Shares of data analytics firm Palantir (NASDAQ:PLTR | PLTR Price Prediction) seemed to buck the trend this earnings season by soaring higher after the release of solid quarterly earnings. But that was then, and this is now, and Palantir stock ended up getting dragged down alongside most other names in the software scene.
Undoubtedly, the sector-wide gravitational pull has wiped out all of the post-earnings gains Palantir shareholders briefly enjoyed and then some. At the time of this writing, Palantir stock is fresh off a brutal plunge of close to 7%, and it’s down more than 3% in the after-hours session. It did not take long for 40% in value to be wiped out. And it has more to do with how fast the expectations “treadmill” is moving than anything else. Palantir didn’t just report strong earnings; it was a blowout.

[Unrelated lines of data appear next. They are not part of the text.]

-- pv_equiv track=rewrite | github.com/4wardEnergyResearch/WHY | Blackout_model.py | count_consecutive_events
-- ===== SOURCE A (Python) =====
-- def count_consecutive_events(series, event):
--     """
--     Creates a list where successive events are counted. Interruptions set counter to 0.
--
--     Parameters
--     ----------
--     series : series
--         Input series.
--     event : int/str
--         Event that increases the counter.
--
--     Returns
--     -------
--     count_list : list[int]
--         List of successive events.
--
--     """
--
--     count_list = []
--     count = 0
--
--     for index, value in enumerate(series):
--         if value == event:
--             count += 1
--             count_list.append(count)
--         else:
--             count = 0
--             count_list.append(count)
--
--     return count_list
-- ===== SOURCE B (Python) =====
-- from itertools import groupby
--
-- def count_consecutive_events(series, event):
--     count_list = []
--     for key, grp in groupby(series, key=lambda v: v == event):
--         n = len(list(grp))
--         if key:
--             count_list.extend(range(1, n + 1))
--         else:
--             count_list.extend([0] * n)
--     return count_list
-- ===== Notes on version B (the rewrite author's own statement) =====
-- stated objective: alternative
-- what changed: Replaces the live element-by-element counter with itertools.groupby run-splitting: the series is cut into maximal runs keyed on value == event, and each run emits 1..len(run) or len(run) zeros at once.
import Mathlib
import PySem

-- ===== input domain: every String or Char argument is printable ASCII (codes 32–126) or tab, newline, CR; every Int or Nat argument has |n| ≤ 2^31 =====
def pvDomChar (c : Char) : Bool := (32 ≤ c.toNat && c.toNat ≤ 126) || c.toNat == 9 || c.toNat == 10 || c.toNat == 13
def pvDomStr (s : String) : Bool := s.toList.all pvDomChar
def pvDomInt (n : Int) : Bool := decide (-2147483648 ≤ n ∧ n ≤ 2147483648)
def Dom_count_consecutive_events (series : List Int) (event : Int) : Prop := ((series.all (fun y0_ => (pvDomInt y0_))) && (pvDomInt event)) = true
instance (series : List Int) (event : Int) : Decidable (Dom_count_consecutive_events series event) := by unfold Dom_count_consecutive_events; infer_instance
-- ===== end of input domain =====

-- B replaces A's live element-by-element counter with groupby run-splitting (same cost, different decomposition).

-- ===== PORT A =====
-- A's for-loop carrying `count`, emitting one element per series element
def countGoA (event : Int) : List Int → Int → List Int
  | [], _ => []
  | v :: rest, count =>
    if v == event then (count + 1) :: countGoA event rest (count + 1)
    else 0 :: countGoA event rest 0

def count_consecutive_events (series : List Int) (event : Int) : List Int :=
  countGoA event series 0

-- ===== PORT B =====
-- groupby: split off the maximal run sharing the key (v == event), emit 1..n or n zeros, recurse on the rest
def countGoB (event : Int) : List Int → List Int
  | [] => []
  | v :: rest =>
    if v == event then
      let n := (rest.takeWhile (fun w => w == event)).length + 1
      ((List.range n).map (fun (i : ℕ) => (i : Int) + 1)) ++ countGoB event (rest.dropWhile (fun w => w == event))
    else
      let n := (rest.takeWhile (fun w => !(w == event))).length + 1
      (List.replicate n (0 : Int)) ++ countGoB event (rest.dropWhile (fun w => !(w == event)))
  termination_by l => l.length
  decreasing_by
  · exact Nat.lt_succ_of_le (List.length_dropWhile_le _ _)
  · exact Nat.lt_succ_of_le (List.length_dropWhile_le _ _)

def count_consecutive_events_alt (series : List Int) (event : Int) : List Int :=
  countGoB event series

-- ===== PRECONDITION & SPEC =====
def Spec_count_consecutive_events (series : List Int) (event : Int) (out : List Int) : Prop := out = count_consecutive_events_alt series event
instance (series : List Int) (event : Int) (out : List Int) : Decidable (Spec_count_consecutive_events series event out) := by unfold Spec_count_consecutive_events; infer_instance

-- ===== CLAIM (what is proved, stated in full; the proofs are below) =====
def Claim_equal_count_consecutive_events : Prop := ∀ (series : List Int) (event : Int), Dom_count_consecutive_events series event → Spec_count_consecutive_events series event (count_consecutive_events series event)

-- ===== LEMMAS AND PROOFS =====

-- A's loop through an event-run: emits count+1, count+2, … and lands on the run's tail with counter reset
theorem countGoA_event_run (event : Int) (l : List Int) (c : Int) :
    countGoA event l c =
      ((List.range (l.takeWhile (fun w => w == event)).length).map (fun (i : ℕ) => c + 1 + (i : Int)))
        ++ countGoA event (l.dropWhile (fun w => w == event)) 0 := by
  induction l generalizing c with
  | nil => simp [countGoA]
  | cons v rest ih =>
    by_cases hv : v == event
    · simp only [countGoA, List.takeWhile_cons, List.dropWhile_cons, hv, if_true]
      rw [ih (c + 1)]
      rw [List.length_cons, List.range_succ_eq_map, List.map_cons, List.map_map]
      simp only [List.cons_append, List.cons.injEq, Nat.cast_zero]
      refine ⟨by ring, ?_⟩
      congr 1
      apply List.map_congr_left
      intro i _
      simp only [Function.comp]
      push_cast
      ring
    · have h0 : countGoA event (v :: rest) c = 0 :: countGoA event rest 0 := by
        simp [countGoA, hv]
      rw [h0]
      simp only [List.takeWhile_cons, List.dropWhile_cons, hv]
      simp [countGoA, hv]

-- A's loop through a non-event run starting with counter 0: emits zeros and lands on the tail
theorem countGoA_zero_run (event : Int) (l : List Int) :
    countGoA event l 0 =
      (List.replicate (l.takeWhile (fun w => !(w == event))).length (0 : Int))
        ++ countGoA event (l.dropWhile (fun w => !(w == event))) 0 := by
  induction l with
  | nil => simp [countGoA]
  | cons v rest ih =>
    by_cases hv : v == event
    · simp [hv]
    · have h0 : countGoA event (v :: rest) 0 = 0 :: countGoA event rest 0 := by
        simp [countGoA, hv]
      rw [h0, ih]
      simp only [List.takeWhile_cons, List.dropWhile_cons, hv]
      simp [List.replicate_succ]

theorem countGoA_eq_countGoB (event : Int) : ∀ (n : ℕ) (l : List Int), l.length ≤ n →
    countGoA event l 0 = countGoB event l := by
  intro n
  induction n with
  | zero =>
    intro l hl
    have h0 : l = [] := List.eq_nil_of_length_eq_zero (Nat.le_zero.mp hl)
    subst h0; simp [countGoA, countGoB]
  | succ n ih =>
    intro l hl
    match l with
    | [] => simp [countGoA, countGoB]
    | v :: rest =>
      by_cases hv : v == event
      · rw [countGoA_event_run, countGoB]
        simp only [hv, if_true, List.takeWhile_cons, List.dropWhile_cons]
        rw [ih (rest.dropWhile (fun w => w == event))
            (le_trans (List.length_dropWhile_le _ _) (Nat.le_of_succ_le_succ (by simpa using hl)))]
        congr 1
        · simp only [List.length_cons]
          apply List.map_congr_left
          intro i _
          omega
      · rw [countGoA_zero_run, countGoB]
        simp only [hv, Bool.false_eq_true, if_false, if_true, List.takeWhile_cons, List.dropWhile_cons, Bool.not_false, List.length_cons]
        rw [ih (rest.dropWhile (fun w => !(w == event)))
            (le_trans (List.length_dropWhile_le _ _) (Nat.le_of_succ_le_succ (by simpa using hl)))]

-- ===== VERDICT (by name: the statement is the Claim_ definition above) =====
theorem count_consecutive_events_spec : Claim_equal_count_consecutive_events := by
  intro series event _
  unfold Spec_count_consecutive_events count_consecutive_events count_consecutive_events_alt
  exact countGoA_eq_countGoB event series.length series le_rfl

And one that deserved a rally, not just for a day, but perhaps a sustained one back towards all-time highs just north of the $200 mark. Instead, today’s shares of Palantir are going for $126 per share, and they’re in danger of a 50% fall from peak to trough. Given the negative momentum in tech, the stock might find itself off by half of its all-time high before the month’s end. Either way, it’s worth revisiting the impressive quarter that included what CEO Alex Karp described as “escape velocity” numbers.
In the meantime, perhaps it’s Dr. Michael Burry of The Big Short fame who’s dancing around as his bearish bets look to finally move deeper into the money.
Palantir’s numbers were extraordinary, but actual results and guidance don’t seem to matter to investors anymore
Palantir made a statement for its fourth quarter, and it seemed like the stock was about to reverse course in a hurry upon the release of the results. In the sessions that followed, the gains were given back, and shares found themselves at new year-to-date depths. For Alex Karp and company, this reaction has got to be a bit of a head scratcher. Revenues crushed expectations, and the U.S. Commercial business exploded higher, with 137% year-over-year growth.
The AI Platform (AIP) bootcamps certainly do seem to be working. And the most absurd thing is that it’s too early in the game to tell if this absurd growth spurt represents a peak. On the U.S. government side, things were firing on all cylinders, with 66% year-over-year growth. In short, Palantir didn’t just edge past expectations; they nailed a grand slam home run. But that didn’t matter, as investors sold the news.
If such an amazing quarter is met with selling (at least in the sessions that followed), it’s hard to tell what, if anything, can move the needle higher anymore.
Palantir is a clear leader of this AI revolution, but it seems like that’s already priced in now. And until the broad AI trade can find its footing amid the panic over CapEx, it’s hard to envision a scenario that sees shares of Palantir bouncing back.
Shares still aren’t cheap yet
Any way you look at it, Michael Burry looks pretty smart right about now. Palantir shares still do not look cheap at 220 times trailing price-to-earnings (P/E), and it’s not clear when they will look cheap enough to justify buying the dip.
Perhaps it’s the negative reaction to an astoundingly positive quarter that makes me most concerned. Palantir might be able to grow into its multiple, but in a climate where software and tech are looking lower, I’m not so sure I want to be jumping in quite yet, at least until the dust has a chance to settle. For investors holding on, it’s a tough call to make. The company has lived up to expectations, but the stock has had other plans.